Because of ACORN’s lousy record keeping, it is impossible to track where all the money went.

“Further, cost or price analysis and documentation to support the basis and justification for the services was not readily available.” (p. 13).

According to  Congressman Darrell Issa (R-CA),ranking member of the House Oversight and Government Reform Committee issued a report back in April examining the 13 supposedly new organizations that came out of ACORN’s supposed demise and declared back then, reports of ACORN’s demise were greatly exaggerated.

 “Based on review of these corporate filings, Committee investigators have discovered that Affordable Housing Centers of America, Inc. maintains the same Tax Identification Number as ACORN Housing, Inc., its predecessor,” the Issa-released Report found. “This means that, for tax purposes, Affordable Housing Centers of American and ACORN Housing are the same. Additionally, Committee investigators found that several new ACORN affiliates maintain the same boards, staff and Employer Identification Numbers as former ACORN offices. This reflects the lack of true change or reform between these new organizations and their predecessors.”

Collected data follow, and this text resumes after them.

-- pv_equiv track=rewrite | github.com/gaylordjohnson/karenina | karenina.py | create_histograms
-- ===== SOURCE A (Python) =====
-- def create_histograms(words):
--   word_hist = {}
--   char_hist = {}
--   for word in words:
--     if word in word_hist:
--       word_hist[word] += 1
--     else:
--       word_hist[word] = 1
--
--     for ch in word:
--       if ch in char_hist:
--         char_hist[ch] += 1
--       else:
--         char_hist[ch] = 1
--
--   return word_hist, char_hist
-- ===== SOURCE B (Python) =====
-- def create_histograms(words):
--   word_hist = {}
--   for word in words:
--     word_hist[word] = word_hist.get(word, 0) + 1
--   char_hist = {}
--   for word, count in word_hist.items():
--     for ch in word:
--       char_hist[ch] = char_hist.get(ch, 0) + count
--   return word_hist, char_hist
-- ===== Notes on version B (the rewrite author's own statement) =====
-- stated objective: faster
-- what changed: B builds the word histogram first in its own pass, then derives the character histogram from the word histogram's items, adding each unique word's frequency once per character occurrence, instead of A's single interleaved loop that re-scans every duplicate word character by character.
import Mathlib
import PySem

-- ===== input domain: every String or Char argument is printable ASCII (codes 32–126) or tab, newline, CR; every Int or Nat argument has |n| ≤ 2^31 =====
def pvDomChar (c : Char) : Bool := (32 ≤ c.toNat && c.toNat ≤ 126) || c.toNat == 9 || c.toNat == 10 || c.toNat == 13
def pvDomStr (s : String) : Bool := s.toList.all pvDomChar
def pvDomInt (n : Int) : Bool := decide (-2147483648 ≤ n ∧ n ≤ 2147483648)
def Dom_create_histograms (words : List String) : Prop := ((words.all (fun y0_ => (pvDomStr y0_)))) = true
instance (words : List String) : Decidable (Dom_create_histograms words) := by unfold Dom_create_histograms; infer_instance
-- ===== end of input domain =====

-- B derives the character histogram from the word histogram's items (frequency-weighted unique words)
-- instead of A's single interleaved loop over every word instance: an alternative decomposition, same results.

-- ===== PORT A =====
def create_histograms (words : List String) : (List (String × Int)) × (List (String × Int)) :=
  let st := words.foldl (fun (st : PySem.Dict String Int × PySem.Dict String Int) word =>
    (if st.1.contains word then st.1.modify word 0 (· + 1) else st.1.insert word 1,
     word.toList.foldl (fun d c =>
       if d.contains (String.singleton c) then d.modify (String.singleton c) 0 (· + 1)
       else d.insert (String.singleton c) 1) st.2))
    (PySem.Dict.empty, PySem.Dict.empty)
  (st.1.items, st.2.items)

-- ===== PORT B =====
def create_histograms_alt (words : List String) : (List (String × Int)) × (List (String × Int)) :=
  let word_hist := words.foldl (fun d word => d.insert word (d.getD word 0 + 1)) PySem.Dict.empty
  let char_hist := word_hist.items.foldl (fun d p =>
    p.1.toList.foldl (fun d c =>
      d.insert (String.singleton c) (d.getD (String.singleton c) 0 + p.2)) d)
    PySem.Dict.empty
  (word_hist.items, char_hist.items)

-- ===== PRECONDITION & SPEC =====
def Spec_create_histograms (words : List String) (out : (List (String × Int)) × (List (String × Int))) : Prop := out = create_histograms_alt words
instance (words : List String) (out : (List (String × Int)) × (List (String × Int))) : Decidable (Spec_create_histograms words out) := by unfold Spec_create_histograms; infer_instance

-- ===== CLAIM (what is proved, stated in full; the proofs are below) =====
def Claim_equal_create_histograms : Prop := ∀ (words : List String), Dom_create_histograms words → Spec_create_histograms words (create_histograms words)

-- ===== LEMMAS AND PROOFS =====

-- the weighted character-bump pass over a list of (word, weight) pairs (the common shape of both char loops)
def pvPairStep (d : PySem.Dict String Int) (p : String × Int) : PySem.Dict String Int :=
  p.1.toList.foldl (fun d c =>
    d.insert (String.singleton c) (d.getD (String.singleton c) 0 + p.2)) d

-- the stream of one-character strings a list of words contributes
def pvCharStream (l : List String) : List String :=
  l.flatMap (fun w => w.toList.map String.singleton)

-- A's "if k in d: d[k] += 1 else: d[k] = 1" is B's "d[k] = d.get(k, 0) + 1"
theorem pvBumpEq (d : PySem.Dict String Int) (k : String) :
    (if d.contains k then d.modify k 0 (· + 1) else d.insert k 1)
      = d.insert k (d.getD k 0 + 1) := by
  by_cases h : d.contains k
  · simp [h, PySem.Dict.modify]
  · simp only [Bool.not_eq_true] at h
    rw [PySem.Dict.getD_of_not_contains (h := h)]
    simp [h]

theorem pvFoldlExt {α β : Type} (f g : α → β → α) (l : List β) (a : α)
    (h : ∀ a b, f a b = g a b) : l.foldl f a = l.foldl g a := by
  induction l generalizing a with
  | nil => rfl
  | cons x xs ih => simp [List.foldl_cons, h, ih]

theorem pvInnerGetD (cs : List Char) (n : Int) (d : PySem.Dict String Int) (s : String) :
    (cs.foldl (fun d c =>
        d.insert (String.singleton c) (d.getD (String.singleton c) 0 + n)) d).getD s 0
      = d.getD s 0 + n * ((cs.map String.singleton).count s : Int) := by
  induction cs generalizing d with
  | nil => simp
  | cons c cs ih =>
    simp only [List.foldl_cons, ih, List.map_cons, List.count_cons]
    rw [PySem.Dict.getD_insert]
    by_cases hs : s = String.singleton c
    · simp [hs]; ring
    · simp [hs, Ne.symm hs]

theorem pvPairFoldGetD (L : List (String × Int)) (d : PySem.Dict String Int) (s : String) :
    (L.foldl pvPairStep d).getD s 0
      = d.getD s 0 + (L.map (fun p => p.2 * ((p.1.toList.map String.singleton).count s : Int))).sum := by
  induction L generalizing d with
  | nil => simp
  | cons p L ih =>
    simp only [List.foldl_cons, ih, List.map_cons, List.sum_cons, pvPairStep, pvInnerGetD]
    ring

theorem pvPairFoldKeys (L : List (String × Int)) (d : PySem.Dict String Int) :
    (L.foldl pvPairStep d).keys
      = PySem.Set.update d.keys (L.flatMap (fun p => p.1.toList.map String.singleton)) := by
  induction L generalizing d with
  | nil => simp
  | cons p L ih =>
    simp only [List.foldl_cons, ih, List.flatMap_cons, PySem.Set.update_append, pvPairStep]
    rw [PySem.Dict.keys_foldl_insert_key]

theorem pvPairFoldNodup (L : List (String × Int)) (d : PySem.Dict String Int)
    (h : d.keys.Nodup) : (L.foldl pvPairStep d).keys.Nodup := by
  induction L generalizing d with
  | nil => exact h
  | cons p L ih =>
    exact ih _ (PySem.Dict.nodup_keys_foldl_insert_key _ _ _ _ h)

theorem pvKeysAgree (words : List String) :
    PySem.Set.ofList (pvCharStream words) = PySem.Set.ofList (pvCharStream (PySem.Set.ofList words)) := by
  induction words using List.reverseRecOn with
  | nil => rfl
  | append_singleton ws w ih =>
    rw [PySem.Set.ofList_append_singleton]
    by_cases hw : w ∈ ws
    · rw [PySem.Set.add_of_mem (by exact (PySem.Set.mem_ofList _ _).2 hw), ← ih]
      unfold pvCharStream
      rw [List.flatMap_append, PySem.Set.ofList_append, PySem.Set.update_eq_append_filter]
      have : ∀ y ∈ PySem.Set.ofList ([w].flatMap (fun w => w.toList.map String.singleton)),
          (PySem.Set.ofList (ws.flatMap (fun w => w.toList.map String.singleton))).contains y = true := by
        intro y hy
        rw [PySem.Set.contains_iff, PySem.Set.mem_ofList _ _]
        rw [PySem.Set.mem_ofList _ _] at hy
        simp only [List.flatMap_cons, List.flatMap_nil, List.append_nil, List.mem_map] at hy
        obtain ⟨c, hc, rfl⟩ := hy
        exact List.mem_flatMap.2 ⟨w, hw, List.mem_map.2 ⟨c, hc, rfl⟩⟩
      have hfil : List.filter (fun y => !(PySem.Set.contains (PySem.Set.ofList (ws.flatMap (fun w => w.toList.map String.singleton))) y))
          (PySem.Set.ofList ([w].flatMap (fun w => w.toList.map String.singleton))) = [] := by
        apply List.filter_eq_nil_iff.2
        intro y hy
        rw [this y hy]
        simp
      rw [hfil, List.append_nil]
    · rw [PySem.Set.add_of_not_mem (by rw [PySem.Set.mem_ofList _ _]; exact hw)]
      unfold pvCharStream at *
      rw [List.flatMap_append, List.flatMap_append, PySem.Set.ofList_append, PySem.Set.ofList_append, ih]

theorem pvIndicatorSum (k : List String) (a : String) (c : Int) (hn : k.Nodup) (ha : a ∈ k) :
    (k.map (fun x => if x = a then c else 0)).sum = c := by
  induction k with
  | nil => cases ha
  | cons x k ih =>
    rcases List.mem_cons.1 ha with rfl | h
    · have : ∀ y ∈ k, (if y = a then c else (0:Int)) = 0 := by
        intro y hy
        have : y ≠ a := by rintro rfl; exact (List.nodup_cons.1 hn).1 hy
        simp [this]
      simp [List.map_congr_left this]
    · have hx : x ≠ a := by rintro rfl; exact (List.nodup_cons.1 hn).1 h
      simp [hx, ih (List.nodup_cons.1 hn).2 h]

theorem pvSumDedup (l : List String) (g : String → Int) :
    (l.map g).sum = ((PySem.Set.ofList l).map (fun w => (l.count w : Int) * g w)).sum := by
  induction l using List.reverseRecOn with
  | nil => rfl
  | append_singleton l a ih =>
    rw [PySem.Set.ofList_append_singleton, List.map_append, List.sum_append]
    by_cases ha : a ∈ l
    · rw [PySem.Set.add_of_mem ((PySem.Set.mem_ofList _ _).2 ha)]
      have hcnt : ∀ w, ((l ++ [a]).count w : Int) = (l.count w : Int) + (if w = a then 1 else 0) := by
        intro w
        rw [List.count_append]
        by_cases h : w = a
        · simp [h]
        · have h' : ¬ a = w := fun hh => h hh.symm
          simp [h, h']
      have : ((PySem.Set.ofList l).map (fun w => ((l ++ [a]).count w : Int) * g w)).sum
          = ((PySem.Set.ofList l).map (fun w => (l.count w : Int) * g w + (if w = a then g a else 0))).sum := by
        apply congrArg
        apply List.map_congr_left
        intro w _
        rw [hcnt w]
        by_cases h : w = a
        · simp [h]; ring
        · simp [h]
      rw [this, PySem.List.sum_map_add_int, ← ih,
        pvIndicatorSum _ a (g a) (PySem.Set.nodup_ofList _) ((PySem.Set.mem_ofList _ _).2 ha)]
      simp
    · rw [PySem.Set.add_of_not_mem (fun h => ha ((PySem.Set.mem_ofList _ _).1 h))]
      rw [List.map_append, List.sum_append]
      have h1 : ((PySem.Set.ofList l).map (fun w => (((l ++ [a]).count w : Int)) * g w)).sum
          = ((PySem.Set.ofList l).map (fun w => ((l.count w : Int)) * g w)).sum := by
        apply congrArg; apply List.map_congr_left
        intro w hw
        have hne : ¬ a = w := by rintro rfl; exact ha ((PySem.Set.mem_ofList _ _).1 hw)
        have hc : (l ++ [a]).count w = l.count w := by
          rw [List.count_append]
          simp [hne]
        rw [hc]
      rw [h1, ← ih]
      simp [List.count_append, List.count_eq_zero_of_not_mem ha]

-- inner char loop of A rewritten to the weighted step with weight 1
theorem pvInnerA (d : PySem.Dict String Int) (w : String) :
    w.toList.foldl (fun d c =>
       if d.contains (String.singleton c) then d.modify (String.singleton c) 0 (· + 1)
       else d.insert (String.singleton c) 1) d = pvPairStep d (w, 1) := by
  exact pvFoldlExt _ _ _ _ (fun d c => pvBumpEq d (String.singleton c))

theorem pvCharDictsEq (words : List String) :
    words.foldl (fun d w =>
      w.toList.foldl (fun d c =>
        if d.contains (String.singleton c) then d.modify (String.singleton c) 0 (· + 1)
        else d.insert (String.singleton c) 1) d) PySem.Dict.empty
    = (PySem.Dict.counter words).items.foldl pvPairStep PySem.Dict.empty := by
  have hA : words.foldl (fun d w =>
      w.toList.foldl (fun d c =>
        if d.contains (String.singleton c) then d.modify (String.singleton c) 0 (· + 1)
        else d.insert (String.singleton c) 1) d) PySem.Dict.empty
      = (words.map (fun w => (w, (1:Int)))).foldl pvPairStep PySem.Dict.empty := by
    rw [List.foldl_map]
    exact pvFoldlExt _ _ _ _ (fun d w => pvInnerA d w)
  rw [hA, PySem.Dict.items_counter]
  set LA := words.map (fun w => (w, (1:Int))) with hLA
  set LB := (PySem.Set.ofList words).map (fun k => (k, (words.count k : Int))) with hLB
  have hnodupA : (LA.foldl pvPairStep PySem.Dict.empty).keys.Nodup := by
    apply pvPairFoldNodup; simp
  have hnodupB : (LB.foldl pvPairStep PySem.Dict.empty).keys.Nodup := by
    apply pvPairFoldNodup; simp
  have hkeysA : (LA.foldl pvPairStep PySem.Dict.empty).keys = PySem.Set.ofList (pvCharStream words) := by
    rw [pvPairFoldKeys]
    simp only [PySem.Dict.keys_empty, PySem.Set.update_nil_left, hLA, List.flatMap_map]
    rfl
  have hkeysB : (LB.foldl pvPairStep PySem.Dict.empty).keys
      = PySem.Set.ofList (pvCharStream (PySem.Set.ofList words)) := by
    rw [pvPairFoldKeys]
    simp only [PySem.Dict.keys_empty, PySem.Set.update_nil_left, hLB, List.flatMap_map]
    rfl
  have hgetD : ∀ s, (LA.foldl pvPairStep PySem.Dict.empty).getD s 0
      = (LB.foldl pvPairStep PySem.Dict.empty).getD s 0 := by
    intro s
    rw [pvPairFoldGetD, pvPairFoldGetD]
    simp only [PySem.Dict.getD_empty, hLA, hLB, List.map_map, Function.comp_def, one_mul]
    rw [pvSumDedup words (fun w => ((w.toList.map String.singleton).count s : Int))]
  apply PySem.Dict.ext
  rw [PySem.Dict.items_eq_map_keys _ hnodupA (0:Int), PySem.Dict.items_eq_map_keys _ hnodupB (0:Int),
    hkeysA, hkeysB, ← pvKeysAgree]
  apply List.map_congr_left
  intro k _
  rw [hgetD k]

-- ===== VERDICT (by name: the statement is the Claim_ definition above) =====
theorem create_histograms_spec : Claim_equal_create_histograms := by
  intro words _
  unfold Spec_create_histograms create_histograms create_histograms_alt
  have hsplit := PySem.List.foldl_prod_mk
    (fun (d : PySem.Dict String Int) word => if d.contains word then d.modify word 0 (· + 1) else d.insert word 1)
    (fun (d : PySem.Dict String Int) word => word.toList.foldl (fun d c =>
        if d.contains (String.singleton c) then d.modify (String.singleton c) 0 (· + 1)
        else d.insert (String.singleton c) 1) d)
    words PySem.Dict.empty PySem.Dict.empty
  beta_reduce at hsplit
  rw [hsplit]
  have hw : words.foldl (fun (d : PySem.Dict String Int) word => if d.contains word then d.modify word 0 (· + 1) else d.insert word 1) PySem.Dict.empty
      = words.foldl (fun d word => d.insert word (d.getD word 0 + 1)) PySem.Dict.empty :=
    pvFoldlExt _ _ _ _ (fun d w => pvBumpEq d w)
  have hc := pvCharDictsEq words
  dsimp only
  rw [hw, hc]
  rfl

Those “break off organizations” are just the same ole ACORN. They tried this elaborate ruse to shake off the “bad image” it earned through the embezzlement stories, the voter fraud and of course the amazing efforts of the Team of Hannah Giles/James O’Keefe (the undercover Hooker/Pimp team who exposed so much about ACORN’s real intentions). They probably even believed that it  take the some of the government pressure off (pressure only coming from the GOP), what they didn’t realize is the rancid smell of corruption will keep people on their heels.